The ESP startup script starts this DSO as a task of the Event Manager daemon (eventmond). The DSO stores event information in the SSDB and uses the espnotify utility to generate notifications.
SGM DSO
The SGM DSO provides distributed functionality among a group of ESP systems. The Event Manager loads and executes this DSO when there are SGM-specific events to handle. There is no need to load and execute this DSO during the startup sequence.
The SGM DSO serves as a router/translator for remote ESP configuration requests. When an SGM server needs to configure an SGM client, it sends an ESP SGM event via the Event Manager API. This event has an SGM DSO as a consumer; when an SGM DSO receives these events, it either performs a routing/forwarding (producer) operation if the event needs to go to a remote system or executes the specified operation and sends the result back to the SGM server. SGM DSO functionality requires a license.
A key function of ESP is monitoring the system. The ESP base package includes software that enables the following types of monitoring on a system:
Configuration monitoring
Event monitoring
Availability monitoring
Monitoring is performed by tools that run as stand-alone programs or as DSOs and send events to the Event Manager. The Event Manager passes subscribed events to ESP for processing.

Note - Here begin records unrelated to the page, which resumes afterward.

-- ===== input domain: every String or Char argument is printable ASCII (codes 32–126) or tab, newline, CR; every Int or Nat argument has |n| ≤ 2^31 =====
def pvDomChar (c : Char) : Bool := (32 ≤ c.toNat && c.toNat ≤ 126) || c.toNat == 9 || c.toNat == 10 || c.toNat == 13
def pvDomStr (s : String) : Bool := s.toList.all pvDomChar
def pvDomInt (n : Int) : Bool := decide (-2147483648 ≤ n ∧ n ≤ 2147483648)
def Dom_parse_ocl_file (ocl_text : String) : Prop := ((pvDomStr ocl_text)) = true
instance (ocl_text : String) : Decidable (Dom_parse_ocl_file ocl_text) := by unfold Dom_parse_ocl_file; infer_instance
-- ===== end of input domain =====

-- B replaces A's single stateful line loop (current_class threaded through every line) by a
-- three-pass pipeline: clean the lines, group them into (class, body) sections at each
-- context header, fold the sections into the dict. Alternative decomposition, same cost.


-- ===== PORT A =====
-- the body of A's loop applied to one already-stripped line; the key current_class is
-- always present at the derive assignment (A inserts it when it is set), so Dict.modify
-- is exact for constraints[current_class][attr] = expr
def pvLineA (st : PySem.Dict String (PySem.Dict String String) × Option String) (line : String) :
    PySem.Dict String (PySem.Dict String String) × Option String :=
  if line == "" || PySem.Str.startswith line "--" then st
  else if PySem.Str.startswith line "context " then
    let cc := PySem.Str.strip (PySem.Str.slice line (some 8) none)
    ((if st.1.contains cc then st.1 else st.1.insert cc PySem.Dict.empty), some cc)
  else if PySem.Str.startswith line "derive " then
    match st.2 with
    | none => st
    | some c =>
      let rest := PySem.Str.strip (PySem.Str.slice line (some 7) none)
      let colon_idx := PySem.Str.find rest ":"
      if colon_idx == -1 then st
      else
        let attr := PySem.Str.strip (PySem.Str.slice rest none (some colon_idx))
        let expr := PySem.Str.strip (PySem.Str.slice rest (some (colon_idx + 1)) none)
        (st.1.modify c PySem.Dict.empty (fun d => d.insert attr expr), st.2)
  else st

def parse_ocl_file (ocl_text : String) : List (String × List (String × String)) :=
  -- "\n" is nonempty so split? is always some; the .getD [] default never fires
  let raws := (PySem.Str.split? ocl_text "\n").getD []
  ((raws.foldl (fun st raw => pvLineA st (PySem.Str.strip raw)) (PySem.Dict.empty, none)).1).items.map
    (fun p => (p.1, p.2.items))

-- ===== PORT B =====
def pvIsCtx (line : String) : Bool := PySem.Str.startswith line "context "

-- pass 1 of Source B: the outer while loop is the recursion; the inner body-collecting
-- while loop is takeWhile/dropWhile over the remaining lines
def pvSections : List String → List (String × List String)
  | [] => []
  | l :: ls =>
    if pvIsCtx l then
      (PySem.Str.strip (PySem.Str.slice l (some 8) none), ls.takeWhile (fun x => !pvIsCtx x))
        :: pvSections (ls.dropWhile (fun x => !pvIsCtx x))
    else pvSections ls
  termination_by ls => ls.length
  decreasing_by
    · exact Nat.lt_succ_of_le (List.length_dropWhile_le _ _)
    · exact Nat.lt_succ_self _

-- pass 2 inner loop body: one body line of the section for class c; attrs aliases
-- constraints[c] (setdefault ran first), so attrs[...] = ... is modify on d
def pvDeriveStep (c : String) (d : PySem.Dict String (PySem.Dict String String)) (line : String) :
    PySem.Dict String (PySem.Dict String String) :=
  if PySem.Str.startswith line "derive " then
    let rest := PySem.Str.strip (PySem.Str.slice line (some 7) none)
    let idx := PySem.Str.find rest ":"
    if idx == -1 then d
    else
      d.modify c PySem.Dict.empty (fun a =>
        a.insert (PySem.Str.strip (PySem.Str.slice rest none (some idx)))
                 (PySem.Str.strip (PySem.Str.slice rest (some (idx + 1)) none)))
  else d

-- pass 2 outer loop body: one (class, body) section
def pvFillSection (d : PySem.Dict String (PySem.Dict String String))
    (sec : String × List String) : PySem.Dict String (PySem.Dict String String) :=
  sec.2.foldl (pvDeriveStep sec.1) (d.setdefault sec.1 PySem.Dict.empty)

def parse_ocl_file_alt (ocl_text : String) : List (String × List (String × String)) :=
  -- "\n" is nonempty so split? is always some; the .getD [] default never fires
  let raws := (PySem.Str.split? ocl_text "\n").getD []
  -- pass 0: strip, keep non-blank non-comment lines
  let lines := raws.foldl
    (fun acc raw =>
      let line := PySem.Str.strip raw
      if line == "" || PySem.Str.startswith line "--" then acc else acc ++ [line]) []
  (((pvSections lines).foldl pvFillSection PySem.Dict.empty)).items.map
    (fun p => (p.1, p.2.items))

-- ===== PRECONDITION & SPEC =====
def Spec_parse_ocl_file (ocl_text : String) (out : List (String × List (String × String))) : Prop := out = parse_ocl_file_alt ocl_text
instance (ocl_text : String) (out : List (String × List (String × String))) : Decidable (Spec_parse_ocl_file ocl_text out) := by unfold Spec_parse_ocl_file; infer_instance

-- ===== CLAIM (what is proved, stated in full; the proofs are below) =====
def Claim_equal_parse_ocl_file : Prop := ∀ (ocl_text : String), Dom_parse_ocl_file ocl_text → Spec_parse_ocl_file ocl_text (parse_ocl_file ocl_text)

-- ===== LEMMAS AND PROOFS =====

-- A's result from state (d, cur): the pending section for cur (its body = the lines up
-- to the next header) filled first, then the sections of the rest
def pvRest (lines : List String) (d : PySem.Dict String (PySem.Dict String String)) :
    Option String → PySem.Dict String (PySem.Dict String String)
  | none => (pvSections lines).foldl pvFillSection d
  | some c =>
      (pvSections (lines.dropWhile (fun x => !pvIsCtx x))).foldl pvFillSection
        ((lines.takeWhile (fun x => !pvIsCtx x)).foldl (pvDeriveStep c) d)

| Note: Performance monitoring is available through the pmie application, which is included in the Performance Co-Pilot Execution Only Environment (pcp_eoe subsystem). Refer to “Performance Monitoring Tools” for more information. |
The base package includes a configuration monitoring application, configmon. configmon is a standalone application that monitors the system configuration by performing the following functions when configuration events occur:
It determines the current software and hardware configuration of a system, gathering as much detail as possible (for example, serial numbers, board revision levels, installed software products, installed patches, installation dates, etc.).
It verifies that the configuration data in the SSDB is up-to-date by comparing the current system configuration data with the configuration data in the SSDB.
It updates the SSDB so that it is current (with information about the hardware or software that has changed).
It provides data for various system configuration reports that the system administrator or field support personnel can use.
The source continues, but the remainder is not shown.